Sekiranya Al-Qur’an ditulis pada sebuah papan, maka hukumnya sama dengan Mushaf itu sendiri, sama saja tulisannya sedikit atau banyak. Bahkan seandainya hanya sebaiah atau ayat yang ditulis untuk mencar ilmu, haram menyentuh papan itu.

Masalah ke-104:
Jika orang yang berhadas atau junub atau perempuan haid membuka lembaran-lembaran Mushaf dengan sepotong kayu atau seumpanya, maka ada dua pendapat dari para sahabat kami perihal keharusannya. Pendapat yang lebih terperinci yaitu mampu. Pendapat ini didukung bersama oleh para ulama Iraq sahabat kami lantaran dia tidak menyentuh dan tidak membawanya.

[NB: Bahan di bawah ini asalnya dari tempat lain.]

-- pv_equiv track=rewrite | github.com/MaSch882/advent_of_code | 2022/solutions/solution_03_12_2022.py | divide_input_data_into_groups_of_three
-- ===== SOURCE A (Python) =====
-- def divide_input_data_into_groups_of_three(list_of_strings: list[str]) -> list[list[str]]:
--     list_of_groups = []
--     current_group = []
--     for i, string in enumerate(list_of_strings):
--         if (i + 1) % 3 == 0:
--             current_group.append(list_of_strings[i])
--             current_group.append(list_of_strings[i - 1])
--             current_group.append(list_of_strings[i - 2])
--             list_of_groups.append(current_group)
--             current_group = []
--     return list_of_groups
-- ===== SOURCE B (Python) =====
-- def divide_input_data_into_groups_of_three(list_of_strings: list[str]) -> list[list[str]]:
--     groups = []
--     i = 0
--     while i + 3 <= len(list_of_strings):
--         groups.append(list_of_strings[i:i + 3][::-1])
--         i += 3
--     return groups
-- ===== Notes on version B (the rewrite author's own statement) =====
-- stated objective: simpler
-- what changed: Replaced A's enumerate scan with a modulo test, re-indexing back into the original list and a mutable current-group accumulator by a plain index loop that steps by 3 and appends the reversed slice list_of_strings[i:i+3][::-1].
import Mathlib
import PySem

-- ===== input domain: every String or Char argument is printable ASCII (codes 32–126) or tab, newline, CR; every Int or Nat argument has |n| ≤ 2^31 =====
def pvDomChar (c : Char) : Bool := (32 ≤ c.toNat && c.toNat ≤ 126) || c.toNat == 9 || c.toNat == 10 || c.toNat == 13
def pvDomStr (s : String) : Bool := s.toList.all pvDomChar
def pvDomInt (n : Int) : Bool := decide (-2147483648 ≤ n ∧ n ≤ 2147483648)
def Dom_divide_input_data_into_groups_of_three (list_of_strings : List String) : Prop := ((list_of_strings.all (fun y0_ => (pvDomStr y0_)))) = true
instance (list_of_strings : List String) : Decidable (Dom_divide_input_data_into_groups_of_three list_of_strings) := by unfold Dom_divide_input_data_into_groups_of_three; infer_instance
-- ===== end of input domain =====

-- B replaces the enumerate/modulo scan by a simpler index loop that reverses each 3-slice; A = B everywhere, proved below.

-- ===== PORT A =====
-- loop body of A's for-loop, named so the proofs can refer to it; the indices i, i-1, i-2
-- are always in range when the branch fires, so .getD "" is never reached on any input.
def pvAStep (L : List String) (st : List (List String) × List String) (p : Int × String) :
    List (List String) × List String :=
  if PySem.Int.mod (p.1 + 1) 3 == 0 then
    (st.1 ++ [st.2 ++ [(PySem.List.pyGet? L p.1).getD "",
                       (PySem.List.pyGet? L (p.1 - 1)).getD "",
                       (PySem.List.pyGet? L (p.1 - 2)).getD ""]], [])
  else st

def divide_input_data_into_groups_of_three (list_of_strings : List String) : List (List String) :=
  ((PySem.List.enumerate list_of_strings 0).foldl (pvAStep list_of_strings) ([], [])).1

-- ===== PORT B =====
-- the while-loop of Source B: state (groups, i), i advances by 3 while i + 3 <= len
def pvBLoop (xs : List String) (groups : List (List String)) (i : Int) : List (List String) :=
  if i + 3 ≤ (xs.length : Int) then
    pvBLoop xs
      (groups ++ [(PySem.List.slice? (PySem.List.slice xs (some i) (some (i + 3))) none none (-1)).getD []])
      (i + 3)
  else groups
termination_by ((xs.length : Int) - i).toNat
decreasing_by omega

def divide_input_data_into_groups_of_three_alt (list_of_strings : List String) : List (List String) :=
  pvBLoop list_of_strings [] 0

-- ===== PRECONDITION & SPEC =====
def Spec_divide_input_data_into_groups_of_three (list_of_strings : List String) (out : List (List String)) : Prop := out = divide_input_data_into_groups_of_three_alt list_of_strings
instance (list_of_strings : List String) (out : List (List String)) : Decidable (Spec_divide_input_data_into_groups_of_three list_of_strings out) := by unfold Spec_divide_input_data_into_groups_of_three; infer_instance

-- ===== CLAIM (what is proved, stated in full; the proofs are below) =====
def Claim_equal_divide_input_data_into_groups_of_three : Prop := ∀ (list_of_strings : List String), Dom_divide_input_data_into_groups_of_three list_of_strings → Spec_divide_input_data_into_groups_of_three list_of_strings (divide_input_data_into_groups_of_three list_of_strings)

-- ===== LEMMAS AND PROOFS =====

-- canonical form of both programs: chunk off three, reversed
def chunk3 : List String → List (List String)
  | a :: b :: c :: r => [c, b, a] :: chunk3 r
  | _ => []

theorem chunk3_step (l : List String) (h : 3 ≤ l.length) :
    chunk3 l = (l.take 3).reverse :: chunk3 (l.drop 3) := by
  match l, h with
  | a :: b :: c :: r, _ => simp [chunk3]

theorem chunk3_short (l : List String) (h : l.length < 3) : chunk3 l = [] := by
  match l, h with
  | [], _ => rfl
  | [a], _ => rfl
  | [a, b], _ => rfl

theorem pvBLoop_eq (xs : List String) :
    ∀ (n i : Nat) (groups : List (List String)), xs.length ≤ i + n →
      pvBLoop xs groups (i : Int) = groups ++ chunk3 (xs.drop i) := by
  intro n
  induction n with
  | zero =>
      intro i groups h
      rw [pvBLoop, if_neg (by omega)]
      rw [chunk3_short _ (by simp; omega)]
      simp
  | succ n ih =>
      intro i groups h
      rw [pvBLoop]
      by_cases hc : (i : Int) + 3 ≤ (xs.length : Int)
      · rw [if_pos hc]
        have hs : PySem.List.slice xs (some (i : Int)) (some ((i : Int) + 3))
            = (xs.drop i).take 3 := by
          rw [show ((i : Int) + 3) = ((i : Int) + ((3 : Nat) : Int)) by push_cast; ring]
          exact PySem.List.slice_natCast_add xs i 3
        rw [hs, PySem.List.slice?_none_none_neg_one]
        rw [show ((i : Int) + 3) = (((i + 3 : Nat)) : Int) by push_cast; ring]
        rw [ih (i + 3) _ (by omega)]
        rw [chunk3_step (xs.drop i) (by simp; omega)]
        simp [List.drop_drop]
      · rw [if_neg hc]
        rw [chunk3_short _ (by simp; omega)]
        simp

theorem loop_eq_chunk3 (L : List String) (rest : List String) :
    ∀ (k : Nat) (acc : List (List String)),
      k % 3 = 0 →
      (∀ j : Nat, j < rest.length → PySem.List.pyGet? L ((k : Int) + (j : Int)) = rest[j]?) →
      ((PySem.List.enumerate rest (k : Int)).foldl (pvAStep L) (acc, [])).1
        = acc ++ chunk3 rest := by
  induction rest using chunk3.induct with
  | case1 a b c r ih =>
      intro k acc hk hget
      have h0 := hget 0 (by simp)
      have h1 := hget 1 (by simp)
      have h2 := hget 2 (by simp)
      push_cast at h0 h1 h2
      simp only [List.getElem?_cons_zero, List.getElem?_cons_succ] at h0 h1 h2
      have d1 : ¬ ((3:Int) ∣ (k:Int) + 1) := by omega
      have d2 : ¬ ((3:Int) ∣ (k:Int) + 1 + 1) := by omega
      have d3 : ((3:Int) ∣ (k:Int) + 1 + 1 + 1) := by omega
      have g2 : PySem.List.pyGet? L ((k:Int) + 1 + 1) = some c := by
        rw [show ((k:Int) + 1 + 1) = (k:Int) + 2 by ring]; exact h2
      have g1 : PySem.List.pyGet? L ((k:Int) + 1 + 1 - 1) = some b := by
        rw [show ((k:Int) + 1 + 1 - 1) = (k:Int) + 1 by ring]; exact h1
      have g0 : PySem.List.pyGet? L ((k:Int) + 1 + 1 - 2) = some a := by
        rw [show ((k:Int) + 1 + 1 - 2) = (k:Int) + 0 by ring]
        simpa using h0
      rw [PySem.List.enumerate_cons, PySem.List.enumerate_cons, PySem.List.enumerate_cons,
          List.foldl_cons, List.foldl_cons, List.foldl_cons]
      simp only [pvAStep, PySem.Int.mod_eq_zero_iff_dvd, beq_iff_eq,
        d1, d2, d3, g0, g1, g2, if_true, if_false]
      simp only [Option.getD_some, List.nil_append]
      have hrec := ih (k + 3) (acc ++ [[c, b, a]]) (by omega)
        (by
          intro j hj
          have := hget (j + 3) (by simpa using by omega)
          have e : ((k + 3 : Nat) : Int) + (j : Int) = (k : Int) + ((j + 3 : Nat) : Int) := by
            push_cast; ring
          rw [e, this, show j + 3 = j + 1 + 1 + 1 by omega]
          simp [List.getElem?_cons_succ])
      have eenum : (k : Int) + 1 + 1 + 1 = ((k + 3 : Nat) : Int) := by push_cast; ring
      rw [eenum, hrec, chunk3]
      simp
  | case2 xs h =>
      intro k acc hk hget
      have d1 : ¬ ((3:Int) ∣ (k:Int) + 1) := by omega
      have d2 : ¬ ((3:Int) ∣ (k:Int) + 1 + 1) := by omega
      match xs, h with
      | [], _ => simp [PySem.List.enumerate_nil, chunk3]
      | [a], _ =>
          simp [PySem.List.enumerate_cons, PySem.List.enumerate_nil, pvAStep, d1, chunk3]
      | [a, b], _ =>
          simp [PySem.List.enumerate_cons, PySem.List.enumerate_nil, pvAStep, d1, d2, chunk3]
      | a :: b :: c :: r, h => exact absurd rfl (h a b c r)

-- ===== VERDICT (by name: the statement is the Claim_ definition above) =====
theorem divide_input_data_into_groups_of_three_spec : Claim_equal_divide_input_data_into_groups_of_three := by
  intro xs _
  unfold Spec_divide_input_data_into_groups_of_three divide_input_data_into_groups_of_three
    divide_input_data_into_groups_of_three_alt
  rw [show (0 : Int) = ((0 : Nat) : Int) by simp,
      pvBLoop_eq xs xs.length 0 [] (by omega)]
  simp only [List.drop_zero, List.nil_append]
  have := loop_eq_chunk3 xs xs 0 [] (by omega)
    (by intro j hj; simp)
  simpa using this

Pendapat kedua yaitu haram karena ia beliaunggap membawa kertas dan kertas itu seakan-akan seluruhnya. bila ia mnggulung lengan bajunya di atas tangannya dan membalik kertas itu, maka hukumnya haram tanpa ada perselisihan. Salah seorang sahabat kami menceritakan adanya dua pendapat berkenaan dengan perkara tersebut. Pendapat yang benar yaitu memastikan haramnya, karena pembalikan kertas itu dilakukan oleh tangan, bukan lengan bajunya.

Masalah ke-105:
Jika orang yang berjunub berhadas menulis Mushaf, sedangkan dia membawa kertasnya atau menyentuhnya dikala menulis, maka hukumnya haram. jika dia tidak membawanya dan tidak menyentuhnya, maka ada tiga pendapat berkenaan dengannya. Pendapat yang lebih sahih adalah mampu, pendapat kedua mengaramkannya. Pendapat ketiga, diharuskan bagi yang berhadas kecil dan haram bagi orang yang berjunub.

Masalah ke-106:
Jika orang yang  berhadas atau junub atau perempuan haid menyentuh atau membawa sebuah kitab fiqh atau kitab ilmu lain yang berisi ayat-ayat Al-Qur’an atau bersulam ayat Al-Qur’an atau yang uang dirham atau uang dinar berukiranayat Al-Qur’an atau membawa barang-barang yang di antaranya terdapat Mushaf atau menyentuh dinding atau makanan kuil atau roti yang berukiran Al-Qur’an, maka madzhab yang sahih ialah bisa melaksanakan semua ini lantaran ia bukan Mushaf. Terdapat satu pendapat yang mengatakan haram. Qadhi besar abu Hasan Al-Mawardi dalam kitabnya Al-Haawi berkata, mampu menyentuh baju yang bersulam Al-Qur’an dan tidak bisa memakainya tanpa ada perselisihan lantaran tujuan memakainya adalah tabarruk (mengambil berkat) dengan Al-Qur’an.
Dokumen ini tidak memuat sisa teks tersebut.